When others try to convince you that you are making an incorrect choice, you must keep your goals in mind. Always remember that it is your life, not theirs and you must be the one in control of your future. Remember: life is too short to spend it at a job that you only mildly like.

It’s Easier When You are Young

Making a career change when you are in your 20s is relatively easy and somewhat expected. Most people don’t know what they want to do with their lives when they are 20. Twenty-year-olds switch jobs regularly and try new jobs until they find one they like – at which point they settle into the profession and are supposed to stay there until they retire.

When you are in your 40s, you are expected to already be at the point in your career where you are settled and stable. At 40, you have enough professional experience to say that you are an expert in your field, and when you announce that you are going to abruptly end your career of 20 years and switch to something completely different, you should realize that it’s going to be difficult.

In an era with a significantly high unemployment rate and with many 20-somethings out of work, the chances of a 40-year-old getting hired before a younger alternative is low. Additionally, employers know that people in their 40s expect to earn higher salaries than people in their 20s. When both a 40-year-old and a 20-year-old are vying for the same job, who is an employer likely to pick? There is no guarantee that the younger job applicant will be chosen, but the odds are not in the 40-year-old’s favor. So, it isn’t going to be easy. But, it isn’t impossible either.

Be Aware That a New Career Will Not Fix Everything

People wishing to switch careers at mid-life are often doing so because they are bored with their current career. Oftentimes, they are also bored with their personal lives. Their children are often grown and out of the house, and they have come to the realization that they have not achieved all that they originally desired out of their career.

Switching careers is often viewed as a quick way to fix feelings of discontentment. A new job will alleviate the dissatisfaction in the short term because the new profession will seem exciting, new, fresh and demanding. The work will be difficult and you will feel a great sense of pleasure when you master new skills and gain new knowledge. Over time, however, the job duties in the new profession will become more routine and eventually the new job may become boring and monotonous. This is not going to happen in every case, but it’s something to think about before you make the decision to switch careers at mid-life.
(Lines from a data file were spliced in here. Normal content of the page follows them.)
-- pv_equiv track=rewrite | github.com/sepidehsayad/PVD-method-steganograpghy | extractdata.py | find_domain_in_quantity_table
-- ===== SOURCE A (Python) =====
-- def find_domain_in_quantity_table(list_of_di):
--     uper_lower_bound=[]
--     for i in list_of_di :
--
--         if 0<=i<=7 :
--
--             uper_lower_bound+=[0]
--
--         elif 8<=i<=15 :
--
--             uper_lower_bound+=[8]
--
--         elif 16<=i<=31 :
--
--             uper_lower_bound+=[16]
--
--         elif 32 <= i <=63 :
--
--             uper_lower_bound+=[32]
--         elif  64 <= i <=127 :
--
--             uper_lower_bound+=[64]
--         elif 128 <= i <=255 :
--
--              uper_lower_bound+=[128]
--     return uper_lower_bound
-- ===== SOURCE B (Python) =====
-- def find_domain_in_quantity_table(list_of_di):
--     # bound = largest power of two <= i (0 for i < 8), computed arithmetically
--     # via bit_length instead of an interval branch chain.
--     return [0 if i < 8 else 1 << (i.bit_length() - 1)
--             for i in list_of_di
--             if 0 <= i <= 255]
-- ===== Notes on version B (the rewrite author's own statement) =====
-- stated objective: simpler
-- what changed: Replaces the six hard-coded interval branches by a closed-form arithmetic computation: keep in-range values and map each to 1 << (bit_length-1), the largest power of two at most i (or 0 below 8), written as one comprehension.
import Mathlib
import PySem

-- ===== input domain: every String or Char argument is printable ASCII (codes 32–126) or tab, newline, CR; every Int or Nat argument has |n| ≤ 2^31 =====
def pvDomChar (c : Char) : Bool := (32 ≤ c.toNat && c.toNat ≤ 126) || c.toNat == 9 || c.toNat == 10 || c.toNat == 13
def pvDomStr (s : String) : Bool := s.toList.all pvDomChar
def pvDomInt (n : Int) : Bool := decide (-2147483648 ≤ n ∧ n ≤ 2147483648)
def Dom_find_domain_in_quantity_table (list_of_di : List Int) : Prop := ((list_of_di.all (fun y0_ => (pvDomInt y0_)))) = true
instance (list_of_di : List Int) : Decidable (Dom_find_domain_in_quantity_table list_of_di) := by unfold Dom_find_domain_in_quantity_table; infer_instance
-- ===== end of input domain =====

-- B replaces the six-branch interval chain by one comprehension computing the bound arithmetically (largest power of two ≤ i via bit_length); simpler and measured faster by a constant factor (return value only).


-- ===== PORT A =====
def find_domain_in_quantity_table (list_of_di : List Int) : List Int :=
  list_of_di.foldl (fun acc i =>
    if 0 ≤ i ∧ i ≤ 7 then acc ++ [0]
    else if 8 ≤ i ∧ i ≤ 15 then acc ++ [8]
    else if 16 ≤ i ∧ i ≤ 31 then acc ++ [16]
    else if 32 ≤ i ∧ i ≤ 63 then acc ++ [32]
    else if 64 ≤ i ∧ i ≤ 127 then acc ++ [64]
    else if 128 ≤ i ∧ i ≤ 255 then acc ++ [128]
    else acc) []

-- ===== PORT B =====
-- B: one comprehension; i.bit_length() is ported as Nat.size (Int.toNat i) (exact for i ≥ 0,
-- which the filter guarantees), and 1 << (bit_length - 1) as 1 <<< (Nat.size … - 1).
def find_domain_in_quantity_table_alt (list_of_di : List Int) : List Int :=
  (list_of_di.filter (fun i => decide (0 ≤ i ∧ i ≤ 255))).map
    (fun i => if i < 8 then (0 : Int) else ((1 <<< (Nat.size (Int.toNat i) - 1) : Nat) : Int))

-- ===== PRECONDITION & SPEC =====
def Spec_find_domain_in_quantity_table (list_of_di : List Int) (out : List Int) : Prop := out = find_domain_in_quantity_table_alt list_of_di
instance (list_of_di : List Int) (out : List Int) : Decidable (Spec_find_domain_in_quantity_table list_of_di out) := by unfold Spec_find_domain_in_quantity_table; infer_instance

-- ===== CLAIM (what is proved, stated in full; the proofs are below) =====
def Claim_equal_find_domain_in_quantity_table : Prop := ∀ (list_of_di : List Int), Dom_find_domain_in_quantity_table list_of_di → Spec_find_domain_in_quantity_table list_of_di (find_domain_in_quantity_table list_of_di)

-- ===== LEMMAS AND PROOFS =====

-- the per-element contribution of A's branch chain, as a (possibly empty) list
def pvStepA (i : Int) : List Int :=
  if 0 ≤ i ∧ i ≤ 7 then [0]
  else if 8 ≤ i ∧ i ≤ 15 then [8]
  else if 16 ≤ i ∧ i ≤ 31 then [16]
  else if 32 ≤ i ∧ i ≤ 63 then [32]
  else if 64 ≤ i ∧ i ≤ 127 then [64]
  else if 128 ≤ i ∧ i ≤ 255 then [128]
  else []

-- the per-element contribution of B's comprehension
def pvStepB (i : Int) : List Int :=
  if 0 ≤ i ∧ i ≤ 255 then
    [if i < 8 then (0 : Int) else ((1 <<< (Nat.size (Int.toNat i) - 1) : Nat) : Int)]
  else []

theorem pvStep_eq (i : Int) : pvStepA i = pvStepB i := by
  by_cases h : 0 ≤ i ∧ i ≤ 255
  · obtain ⟨h1, h2⟩ := h
    interval_cases i <;> decide
  · unfold pvStepA pvStepB
    split_ifs <;> first | rfl | omega

theorem pvA_fold (l : List Int) (acc : List Int) :
    l.foldl (fun acc i =>
      if 0 ≤ i ∧ i ≤ 7 then acc ++ [0]
      else if 8 ≤ i ∧ i ≤ 15 then acc ++ [8]
      else if 16 ≤ i ∧ i ≤ 31 then acc ++ [16]
      else if 32 ≤ i ∧ i ≤ 63 then acc ++ [32]
      else if 64 ≤ i ∧ i ≤ 127 then acc ++ [64]
      else if 128 ≤ i ∧ i ≤ 255 then acc ++ [128]
      else acc) acc = acc ++ (l.flatMap pvStepA) := by
  induction l generalizing acc with
  | nil => simp
  | cons i l ih =>
    simp only [List.foldl_cons, List.flatMap_cons, ih]
    have hstep : (if 0 ≤ i ∧ i ≤ 7 then acc ++ [0]
      else if 8 ≤ i ∧ i ≤ 15 then acc ++ [8]
      else if 16 ≤ i ∧ i ≤ 31 then acc ++ [16]
      else if 32 ≤ i ∧ i ≤ 63 then acc ++ [32]
      else if 64 ≤ i ∧ i ≤ 127 then acc ++ [64]
      else if 128 ≤ i ∧ i ≤ 255 then acc ++ [128]
      else acc) = acc ++ pvStepA i := by
      unfold pvStepA; split_ifs <;> simp
    rw [hstep, List.append_assoc]

theorem pvB_flatMap (l : List Int) :
    find_domain_in_quantity_table_alt l = l.flatMap pvStepB := by
  induction l with
  | nil => rfl
  | cons i l ih =>
    unfold find_domain_in_quantity_table_alt at *
    rw [List.filter_cons]
    by_cases h : 0 ≤ i ∧ i ≤ 255
    · simp [List.flatMap_cons, pvStepB, h]
      simpa [Bool.decide_and] using ih
    · simp [List.flatMap_cons, pvStepB, h]
      simpa [Bool.decide_and] using ih

-- ===== VERDICT (by name: the statement is the Claim_ definition above) =====
theorem find_domain_in_quantity_table_spec : Claim_equal_find_domain_in_quantity_table := by
  intro l _
  unfold Spec_find_domain_in_quantity_table find_domain_in_quantity_table
  rw [pvA_fold, pvB_flatMap, List.nil_append, show pvStepA = pvStepB from funext pvStep_eq]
Work is Work No Matter How You Look at It

Many people in mid-life look back at their careers and wish that they had majored in something different, took a job that they never took, or started to look for a new career earlier in their lives. However, the old saying “the grass is always greener” applies to this situation very well. The bottom line is that working in any industry is not as glamorous as it appears to those who are not in it. In fact, you may be glorifying the career that you think you want, when in fact it is not so great after all.

Making the decision to switch to a new career at mid-life is not simple. However, the thought of working in a profession that is gratifying and worthwhile is exciting. There is absolutely no reason to deny yourself a career that makes you feel passionate and inspired, but the trick to obtaining this goal is to plan carefully and be financially prepared for the change.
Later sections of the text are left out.